Complexity (Jan 2021)
Benchmark Pashto Handwritten Character Dataset and Pashto Object Character Recognition (OCR) Using Deep Neural Network with Rule Activation Function
Abstract
In the area of machine learning, different techniques are used to train machines and perform different tasks like computer vision, data analysis, natural language processing, and speech recognition. Computer vision is one of the main branches where machine learning and deep learning techniques are being applied. Optical character recognition (OCR) is the ability of a machine to recognize the character of a language. Pashto is one of the most ancient and historical languages of the world, spoken in Afghanistan and Pakistan. OCR application has been developed for various cursive languages like Urdu, Chinese, and Japanese, but very little work is done for the recognition of the Pashto language. When it comes to handwritten character recognition, it becomes more difficult for OCR to recognize the characters as every handwritten character’s shape is influenced by the writer’s hand motion dynamics. The reason for the lack of research in Pashto handwritten character data as compared to other languages is because there is no benchmark dataset available for experimental purposes. This study focuses on the creation of such a dataset, and then for the evaluation purpose, a machine is trained to correctly recognize unseen Pashto handwritten characters. To achieve this objective, a dataset of 43000 images was created. Three Feed Forward Neural Network models with backpropagation algorithm using different Rectified Linear Unit (ReLU) layer configurations (Model 1 with 1-ReLU Layer, Model 2 with 2-ReLU layers, and Model 3 with 3-ReLU Layers) were trained and tested with this dataset. The simulation shows that Model 1 achieved accuracy up to 87.6% on unseen data while Model 2 achieved an accuracy of 81.60% and 3% accuracy, respectively.

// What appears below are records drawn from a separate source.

-- pv_equiv track=rewrite | github.com/MichaelLin12/Python | hw8/funny_puzzle.py | identify_empty
-- ===== SOURCE A (Python) =====
-- def identify_empty(state):
--     empty_1 = -1
--     empty_2 = -1
--
--     for i,j in enumerate(state):
--         if j != 0:
--             continue
--         if empty_1 == -1:
--             empty_1 = i
--         else:
--             empty_2 = i
--
--     return empty_1,empty_2
-- ===== SOURCE B (Python) =====
-- def identify_empty(state):
--     if 0 not in state:
--         return -1, -1
--     first = state.index(0)
--     last = len(state) - 1 - state[::-1].index(0)
--     return first, (last if last != first else -1)
-- ===== Notes on version B (the rewrite author's own statement) =====
-- stated objective: alternative
-- what changed: B replaces A's single sentinel-threading loop by staged library searches: a membership test, state.index(0) for the first zero, and a reversed-list index for the last zero, with 'last != first' standing in for the two-zeros test.
import Mathlib
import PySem

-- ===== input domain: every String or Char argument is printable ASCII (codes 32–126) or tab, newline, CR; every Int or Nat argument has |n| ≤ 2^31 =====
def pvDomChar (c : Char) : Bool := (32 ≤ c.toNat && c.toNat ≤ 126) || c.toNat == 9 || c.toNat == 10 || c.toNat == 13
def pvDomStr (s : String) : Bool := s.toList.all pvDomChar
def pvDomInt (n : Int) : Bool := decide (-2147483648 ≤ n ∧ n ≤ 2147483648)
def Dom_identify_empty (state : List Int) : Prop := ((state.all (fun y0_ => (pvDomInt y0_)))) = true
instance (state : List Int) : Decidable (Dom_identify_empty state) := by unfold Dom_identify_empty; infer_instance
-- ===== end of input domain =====

-- B replaces A's sentinel loop by staged library searches: membership test, index of the
-- first 0, index of the last 0 found by searching the reversed list (objective: alternative).

-- ===== PORT A =====
-- the body of A's for-loop: skip non-zeros, set empty_1 if still -1, else overwrite empty_2
def pvStep (acc : Int × Int) (ij : Int × Int) : Int × Int :=
  if ij.2 ≠ 0 then acc
  else if acc.1 == -1 then (ij.1, acc.2)
  else (acc.1, ij.1)

def identify_empty (state : List Int) : Int × Int :=
  (PySem.List.enumerate state 0).foldl pvStep (-1, -1)

-- ===== PORT B =====
-- 'state.index(0)' / 'state[::-1].index(0)' are PySem.List.index?; Python would raise
-- ValueError on a missing element, but both calls sit under the '0 in state' guard, so the
-- Option is always some there and '.getD 0' is never the fallback.  'state[::-1]' is list
-- reversal, ported as List.reverse (exact).
def identify_empty_alt (state : List Int) : Int × Int :=
  if (0 : Int) ∉ state then (-1, -1)
  else
    let first : Int := ((PySem.List.index? state 0).getD 0 : Nat)
    let last : Int := (state.length : Int) - 1 - ((PySem.List.index? state.reverse 0).getD 0 : Nat)
    (first, if last ≠ first then last else -1)

-- ===== PRECONDITION & SPEC =====
def Spec_identify_empty (state : List Int) (out : Int × Int) : Prop := out = identify_empty_alt state
instance (state : List Int) (out : Int × Int) : Decidable (Spec_identify_empty state out) := by unfold Spec_identify_empty; infer_instance

-- ===== CLAIM (what is proved, stated in full; the proofs are below) =====
def Claim_equal_identify_empty : Prop := ∀ (state : List Int), Dom_identify_empty state → Spec_identify_empty state (identify_empty state)

-- ===== LEMMAS AND PROOFS =====

-- the list of indices of zeros, as A's loop meets them
def pvZeros (l : List (Int × Int)) : List Int :=
  (l.filter (fun ij => ij.2 == 0)).map (fun ij => ij.1)

-- once empty_1 is set (to a value ≠ -1) it never changes, and empty_2 tracks the last zero seen
lemma pvFold_set (l : List (Int × Int)) (a : Int) (ha : a ≠ -1) (b : Int) :
    l.foldl pvStep (a, b) = (a, (pvZeros l).getLastD b) := by
  induction l generalizing b with
  | nil => rfl
  | cons hd t ih =>
    by_cases h : hd.2 = 0
    · have hstep : pvStep (a, b) hd = (a, hd.1) := by simp [pvStep, h, ha]
      have hz : pvZeros (hd :: t) = hd.1 :: pvZeros t := by simp [pvZeros, h]
      rw [List.foldl_cons, hstep, ih, hz, List.getLastD_cons]
    · have hstep : pvStep (a, b) hd = (a, b) := by simp [pvStep, h]
      have hz : pvZeros (hd :: t) = pvZeros t := by simp [pvZeros, h]
      rw [List.foldl_cons, hstep, ih, hz]

lemma pvFold_unset (l : List (Int × Int)) (hpos : ∀ p ∈ l, 0 ≤ p.1) :
    l.foldl pvStep (-1, -1) =
      (if pvZeros l ≠ [] then (pvZeros l).headD (-1) else -1,
       if 2 ≤ (pvZeros l).length then (pvZeros l).getLastD (-1) else -1) := by
  induction l with
  | nil => rfl
  | cons hd t ih =>
    by_cases h : hd.2 = 0
    · have hne : hd.1 ≠ -1 := by
        have := hpos hd (by simp)
        omega
      have hstep : pvStep (-1, -1) hd = (hd.1, -1) := by simp [pvStep, h]
      have hz : pvZeros (hd :: t) = hd.1 :: pvZeros t := by simp [pvZeros, h]
      rw [List.foldl_cons, hstep, pvFold_set t hd.1 hne (-1), hz]
      cases hzt : pvZeros t with
      | nil => simp
      | cons z zs => simp
    · have hstep : pvStep (-1, -1) hd = (-1, -1) := by simp [pvStep, h]
      have hz : pvZeros (hd :: t) = pvZeros t := by simp [pvZeros, h]
      rw [List.foldl_cons, hstep, ih (fun p hp => hpos p (by simp [hp])), hz]

lemma pvEnum_pos (state : List Int) : ∀ p ∈ PySem.List.enumerate state 0, 0 ≤ p.1 := by
  intro p hp
  rcases (PySem.List.mem_enumerate_iff _ _ _).mp hp with ⟨k, hk, rfl⟩
  simp

-- zero-index list is empty iff there is no zero
lemma pvZeros_nil_iff (s : List Int) (n : Int) :
    pvZeros (PySem.List.enumerate s n) = [] ↔ (0 : Int) ∉ s := by
  induction s generalizing n with
  | nil => simp [pvZeros, PySem.List.enumerate_nil]
  | cons x t ih =>
    by_cases h : x = 0
    · simp [pvZeros, PySem.List.enumerate_cons, h]
    · simpa [pvZeros, PySem.List.enumerate_cons, h, Ne.symm h] using ih (n + 1)

-- head of the zero-index list = n + index of the first zero
lemma pvZeros_head (s : List Int) (n d : Int) :
    (pvZeros (PySem.List.enumerate s n)).headD d =
      (match PySem.List.index? s 0 with
       | some k => n + (k : Int)
       | none => d) := by
  induction s generalizing n with
  | nil => simp [pvZeros, PySem.List.enumerate_nil, PySem.List.index?]
  | cons x t ih =>
    by_cases h : x = 0
    · subst h
      rw [PySem.List.index?_cons_self]
      simp [pvZeros, PySem.List.enumerate_cons]
    · rw [PySem.List.index?_cons_of_ne _ h]
      have hz : pvZeros (PySem.List.enumerate (x :: t) n)
          = pvZeros (PySem.List.enumerate t (n + 1)) := by
        simp [pvZeros, PySem.List.enumerate_cons, h]
      rw [hz, ih (n + 1)]
      cases PySem.List.index? t 0 with
      | none => simp
      | some k => simp only [Option.map_some]; push_cast; ring

-- last of the zero-index list = n + length - 1 - index of the first zero of the reversal
lemma pvZeros_last (s : List Int) (n d : Int) :
    (pvZeros (PySem.List.enumerate s n)).getLastD d =
      (match PySem.List.index? s.reverse 0 with
       | some k => n + (s.length : Int) - 1 - (k : Int)
       | none => d) := by
  induction s using List.reverseRecOn generalizing n with
  | nil => simp [pvZeros, PySem.List.enumerate_nil, PySem.List.index?]
  | append_singleton t x ih =>
    have henum : PySem.List.enumerate (t ++ [x]) n
        = PySem.List.enumerate t n ++ [(n + t.length, x)] := by
      rw [PySem.List.enumerate_append]
      simp [PySem.List.enumerate_cons, PySem.List.enumerate_nil]
    by_cases h : x = 0
    · subst h
      rw [List.reverse_append]
      simp only [List.reverse_singleton, List.singleton_append]
      rw [PySem.List.index?_cons_self]
      have hz : pvZeros (PySem.List.enumerate (t ++ [(0:Int)]) n)
          = pvZeros (PySem.List.enumerate t n) ++ [n + t.length] := by
        rw [henum]; simp [pvZeros]
      rw [hz]
      simp
      ring_nf
    · rw [List.reverse_append]
      simp only [List.reverse_singleton, List.singleton_append]
      rw [PySem.List.index?_cons_of_ne _ h]
      have hz : pvZeros (PySem.List.enumerate (t ++ [x]) n)
          = pvZeros (PySem.List.enumerate t n) := by
        rw [henum]; simp [pvZeros, h]
      rw [hz, ih n]
      cases PySem.List.index? t.reverse 0 with
      | none => simp
      | some k =>
        simp only [Option.map_some, List.length_append, List.length_cons, List.length_nil]
        push_cast; ring

-- the zero-index list is strictly increasing
lemma pvZeros_sorted (s : List Int) (n : Int) :
    (pvZeros (PySem.List.enumerate s n)).Pairwise (· < ·) := by
  have := PySem.List.pairwise_lt_enumerate s n
  exact (this.filter _).map _ (fun a b h => h)

-- for a strictly increasing list, length ≥ 2 iff first and last differ
lemma pvLen2_iff (Z : List Int) (d : Int) (hZ : Z.Pairwise (· < ·)) (hne : Z ≠ []) :
    2 ≤ Z.length ↔ Z.getLastD d ≠ Z.headD d := by
  match Z with
  | [] => exact absurd rfl hne
  | [a] => simp
  | a :: b :: r =>
    constructor
    · intro _
      have hmem : (b :: r).getLastD a ∈ b :: r := by
        rw [List.getLastD_eq_getLast?, List.getLast?_eq_some_getLast (by simp)]
        exact List.getLast_mem _
      have := (List.pairwise_cons.mp hZ).1 _ hmem
      simp only [List.getLastD_cons, List.headD_cons] at this ⊢
      omega
    · intro _; simp

-- ===== VERDICT (by name: the statement is the Claim_ definition above) =====
theorem identify_empty_spec : Claim_equal_identify_empty := by
  intro state _
  show identify_empty state = identify_empty_alt state
  unfold identify_empty identify_empty_alt
  rw [pvFold_unset (PySem.List.enumerate state 0) (pvEnum_pos state)]
  by_cases hm : (0 : Int) ∈ state
  · have hZ : pvZeros (PySem.List.enumerate state 0) ≠ [] := by
      rw [ne_eq, pvZeros_nil_iff]; simpa using hm
    obtain ⟨k, hk⟩ := Option.isSome_iff_exists.mp
      ((PySem.List.index?_isSome_iff (xs := state) (v := 0)).mpr hm)
    have hmr : (0 : Int) ∈ state.reverse := by simpa using hm
    obtain ⟨k', hk'⟩ := Option.isSome_iff_exists.mp
      ((PySem.List.index?_isSome_iff (xs := state.reverse) (v := 0)).mpr hmr)
    have hhead : (pvZeros (PySem.List.enumerate state 0)).headD (-1) = (k : Int) := by
      rw [pvZeros_head, hk]; simp
    have hlast : (pvZeros (PySem.List.enumerate state 0)).getLastD (-1)
        = (state.length : Int) - 1 - (k' : Int) := by
      rw [pvZeros_last, hk']; push_cast; ring
    have h2 := pvLen2_iff _ (-1) (pvZeros_sorted state 0) hZ
    simp only [hm, not_true_eq_false, if_false, hk, hk', Option.getD_some, hZ, if_true, ne_eq,
      not_false_eq_true]
    rw [Prod.mk.injEq]
    constructor
    · exact hhead
    · by_cases hlen : 2 ≤ (pvZeros (PySem.List.enumerate state 0)).length
      · have hne := h2.mp hlen
        rw [hhead, hlast] at hne
        rw [if_pos hlen, if_pos hne]
        exact hlast
      · have heq : ¬ ((pvZeros (PySem.List.enumerate state 0)).getLastD (-1)
            ≠ (pvZeros (PySem.List.enumerate state 0)).headD (-1)) := fun h => hlen (h2.mpr h)
        rw [not_not] at heq
        rw [hhead, hlast] at heq
        rw [if_neg hlen, if_neg (not_not_intro heq)]
  · have hZ : pvZeros (PySem.List.enumerate state 0) = [] := (pvZeros_nil_iff state 0).mpr hm
    simp [hZ, hm]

Similarly, loss (cross-entropy) was the lowest for Model 1 with 0.15 and 3.17 for training and testing, followed by Model 2 with 0.7 and 4.2 for training and testing, while Model 3 was the last with loss values of 6.4 and 3.69. The precision, recall, and f-measure values of Model 1 were better than those of both Model 2 and Model 3. Based on results, Model 1 (with 1 ReLU activation layer) is found to be the most efficient as compared to the other two models in terms of accuracy to recognize Pashto handwritten characters.